[[ Data to use, beginning ]]

-- pv_equiv track=rewrite | github.com/garymooney/qmuvi | qmuvi/__init__.py | note_map_f_minor
-- ===== SOURCE A (Python) =====
-- def note_map_f_minor(n):
--     F_MIN = [5, 7, 8, 10, 12, 13, 15, 17, 19, 20, 22, 24, 25, 27, 29, 31, 32, 34, 36, 37, 39, 41, 43, 44, 46, 48,  49, 51, 53, 55, 56, 58, 60, 61, 63, 65, 67,
--              68, 70, 72, 74, 75, 77, 79, 80, 82, 84, 86, 87, 89, 91, 92, 94, 96, 97, 99, 101, 103, 104, 106, 108, 109, 111, 113, 115, 116, 118, 120, 121, 123, 125, 127]
--     CURR_MODE = F_MIN
--     note = 60+n
--     # Shifting
--     if CURR_MODE and note < CURR_MODE[0]:
--         note = CURR_MODE[0]
--     else:
--         while (CURR_MODE and note not in CURR_MODE):
--             note -= 1
--     return note
-- ===== SOURCE B (Python) =====
-- def note_map_f_minor(n):
--     F_MIN = [5, 7, 8, 10, 12, 13, 15, 17, 19, 20, 22, 24, 25, 27, 29, 31, 32, 34, 36, 37, 39, 41, 43, 44, 46, 48,  49, 51, 53, 55, 56, 58, 60, 61, 63, 65, 67,
--              68, 70, 72, 74, 75, 77, 79, 80, 82, 84, 86, 87, 89, 91, 92, 94, 96, 97, 99, 101, 103, 104, 106, 108, 109, 111, 113, 115, 116, 118, 120, 121, 123, 125, 127]
--     note = 60 + n
--     for m in reversed(F_MIN):
--         if m <= note:
--             return m
--     return F_MIN[0]
-- ===== Notes on version B (the rewrite author's own statement) =====
-- stated objective: faster
-- what changed: Instead of decrementing the candidate note one integer at a time while testing list membership on each step, B scans the scale list itself once in reverse and returns the first (largest) element <= note, falling back to the lowest scale note.
import Mathlib
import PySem

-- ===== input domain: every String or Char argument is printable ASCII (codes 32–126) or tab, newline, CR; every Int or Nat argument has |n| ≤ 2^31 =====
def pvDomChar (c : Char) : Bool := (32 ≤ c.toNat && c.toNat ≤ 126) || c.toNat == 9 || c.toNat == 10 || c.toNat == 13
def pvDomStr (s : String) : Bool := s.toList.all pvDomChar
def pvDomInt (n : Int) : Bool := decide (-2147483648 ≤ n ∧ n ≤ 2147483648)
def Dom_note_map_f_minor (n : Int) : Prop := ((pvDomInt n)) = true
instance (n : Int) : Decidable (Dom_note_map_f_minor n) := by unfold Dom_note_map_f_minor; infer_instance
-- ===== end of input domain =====

-- B replaces A's decrement-until-member integer loop by a single reverse scan of the scale list; objective: faster (A walks down one integer at a time, B looks at each scale note once).


-- ===== PORT A =====
def fMin : List Int := [5, 7, 8, 10, 12, 13, 15, 17, 19, 20, 22, 24, 25, 27, 29, 31, 32, 34, 36, 37, 39, 41, 43, 44, 46, 48, 49, 51, 53, 55, 56, 58, 60, 61, 63, 65, 67, 68, 70, 72, 74, 75, 77, 79, 80, 82, 84, 86, 87, 89, 91, 92, 94, 96, 97, 99, 101, 103, 104, 106, 108, 109, 111, 113, 115, 116, 118, 120, 121, 123, 125, 127]

-- A's while loop: decrement note until it is a member of the scale.  Fuel only makes the
-- recursion total; it is always sufficient on the reachable inputs (note ≥ 5).
def noteLoop : Nat → Int → Int
  | 0, note => note
  | fuel + 1, note => if fMin.contains note then note else noteLoop fuel (note - 1)

def note_map_f_minor (n : Int) : Int :=
  let note := 60 + n
  if note < 5 then 5
  else noteLoop (note - 4).toNat note

-- ===== PORT B =====
-- B's for-loop over reversed(F_MIN): first element ≤ note, else None.
def scanRev : List Int → Int → Option Int
  | [], _ => none
  | m :: rest, note => if m ≤ note then some m else scanRev rest note

def note_map_f_minor_alt (n : Int) : Int :=
  let note := 60 + n
  match scanRev fMin.reverse note with
  | some m => m
  | none => fMin.headD 0   -- F_MIN[0]; the list is nonempty so the default is never used

-- ===== PRECONDITION & SPEC =====
def Spec_note_map_f_minor (n : Int) (out : Int) : Prop := out = note_map_f_minor_alt n
instance (n : Int) (out : Int) : Decidable (Spec_note_map_f_minor n out) := by unfold Spec_note_map_f_minor; infer_instance

-- ===== CLAIM (what is proved, stated in full; the proofs are below) =====
def Claim_equal_note_map_f_minor : Prop := ∀ (n : Int), Dom_note_map_f_minor n → Spec_note_map_f_minor n (note_map_f_minor n)

-- ===== LEMMAS AND PROOFS =====

lemma fMin_not_contains_hi (note : Int) (h : 127 < note) : fMin.contains note = false := by
  simp [fMin]
  omega

lemma noteLoop_hi : ∀ (k fuel : Nat), k + 1 ≤ fuel → noteLoop fuel (127 + (k : Int)) = 127 := by
  intro k
  induction k with
  | zero =>
    intro fuel hf
    obtain ⟨f, rfl⟩ : ∃ f, fuel = f + 1 := ⟨fuel - 1, by omega⟩
    simp only [Nat.cast_zero, add_zero, noteLoop]
    rw [if_pos (by decide)]
  | succ k ih =>
    intro fuel hf
    obtain ⟨f, rfl⟩ : ∃ f, fuel = f + 1 := ⟨fuel - 1, by omega⟩
    have hc : fMin.contains (127 + ((k + 1 : Nat) : Int)) = false :=
      fMin_not_contains_hi _ (by push_cast; omega)
    have h2 : 127 + ((k + 1 : Nat) : Int) - 1 = 127 + (k : Int) := by push_cast; ring
    simp only [noteLoop, hc, Bool.false_eq_true, if_false, h2]
    exact ih f (by omega)

lemma scanRev_hi (note : Int) (h : 127 ≤ note) :
    scanRev fMin.reverse note = some 127 := by
  have hrev : fMin.reverse = 127 :: (fMin.reverse.tail) := by decide
  rw [hrev]
  simp [scanRev, h]

lemma scanRev_lo (note : Int) (h : note < 5) :
    scanRev fMin.reverse note = none := by
  have : ∀ l : List Int, (∀ m ∈ l, ¬ m ≤ note) → scanRev l note = none := by
    intro l
    induction l with
    | nil => intro _; rfl
    | cons m rest ih =>
      intro hall
      simp [scanRev, hall m (by simp)]
      exact ih fun x hx => hall x (by simp [hx])
  apply this
  intro m hm
  have : 5 ≤ m := by
    revert hm
    have : ∀ x ∈ fMin, (5:Int) ≤ x := by decide
    simpa using fun hm => this m hm
  omega

-- both programs as functions of note = 60 + n
def aVal (note : Int) : Int := if note < 5 then 5 else noteLoop (note - 4).toNat note
def bVal (note : Int) : Int :=
  match scanRev fMin.reverse note with
  | some m => m
  | none => fMin.headD 0

set_option maxRecDepth 4000 in
lemma mid_eq : ∀ i : Fin 122, aVal (5 + (i : Int)) = bVal (5 + (i : Int)) := by decide

lemma val_eq (note : Int) : aVal note = bVal note := by
  rcases lt_or_ge note 5 with h | h
  · simp only [aVal, bVal, if_pos h, scanRev_lo note h]
    decide
  · rcases lt_or_ge note 127 with h2 | h2
    · have hi : ∃ i : Fin 122, note = 5 + (i : Int) :=
        ⟨⟨(note - 5).toNat, by omega⟩, by simp; omega⟩
      obtain ⟨i, rfl⟩ := hi
      exact mid_eq i
    · have hk : note = 127 + ((note - 127).toNat : Int) := by omega
      have hfuel : (note - 127).toNat + 1 ≤ (note - 4).toNat := by omega
      simp only [aVal, bVal, if_neg (by omega : ¬ note < 5), scanRev_hi note h2]
      rw [hk] at hfuel ⊢
      rw [noteLoop_hi _ _ (by omega)]

-- ===== VERDICT (by name: the statement is the Claim_ definition above) =====
theorem note_map_f_minor_spec : Claim_equal_note_map_f_minor := by
  intro n _
  show note_map_f_minor n = note_map_f_minor_alt n
  simpa [note_map_f_minor, note_map_f_minor_alt, aVal, bVal] using val_eq (60 + n)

[[ Data to use, end ]]

Task:
In the data above, find the line that contains "-- ===== input", then reproduce exactly every line from the first line through that line.

Answer space:
-- pv_equiv track=rewrite | github.com/garymooney/qmuvi | qmuvi/__init__.py | note_map_f_minor
-- ===== SOURCE A (Python) =====
-- def note_map_f_minor(n):
--     F_MIN = [5, 7, 8, 10, 12, 13, 15, 17, 19, 20, 22, 24, 25, 27, 29, 31, 32, 34, 36, 37, 39, 41, 43, 44, 46, 48,  49, 51, 53, 55, 56, 58, 60, 61, 63, 65, 67,
--              68, 70, 72, 74, 75, 77, 79, 80, 82, 84, 86, 87, 89, 91, 92, 94, 96, 97, 99, 101, 103, 104, 106, 108, 109, 111, 113, 115, 116, 118, 120, 121, 123, 125, 127]
--     CURR_MODE = F_MIN
--     note = 60+n
--     # Shifting
--     if CURR_MODE and note < CURR_MODE[0]:
--         note = CURR_MODE[0]
--     else:
--         while (CURR_MODE and note not in CURR_MODE):
--             note -= 1
--     return note
-- ===== SOURCE B (Python) =====
-- def note_map_f_minor(n):
--     F_MIN = [5, 7, 8, 10, 12, 13, 15, 17, 19, 20, 22, 24, 25, 27, 29, 31, 32, 34, 36, 37, 39, 41, 43, 44, 46, 48,  49, 51, 53, 55, 56, 58, 60, 61, 63, 65, 67,
--              68, 70, 72, 74, 75, 77, 79, 80, 82, 84, 86, 87, 89, 91, 92, 94, 96, 97, 99, 101, 103, 104, 106, 108, 109, 111, 113, 115, 116, 118, 120, 121, 123, 125, 127]
--     note = 60 + n
--     for m in reversed(F_MIN):
--         if m <= note:
--             return m
--     return F_MIN[0]
-- ===== Notes on version B (the rewrite author's own statement) =====
-- stated objective: faster
-- what changed: Instead of decrementing the candidate note one integer at a time while testing list membership on each step, B scans the scale list itself once in reverse and returns the first (largest) element <= note, falling back to the lowest scale note.
import Mathlib
import PySem

-- ===== input domain: every String or Char argument is printable ASCII (codes 32–126) or tab, newline, CR; every Int or Nat argument has |n| ≤ 2^31 =====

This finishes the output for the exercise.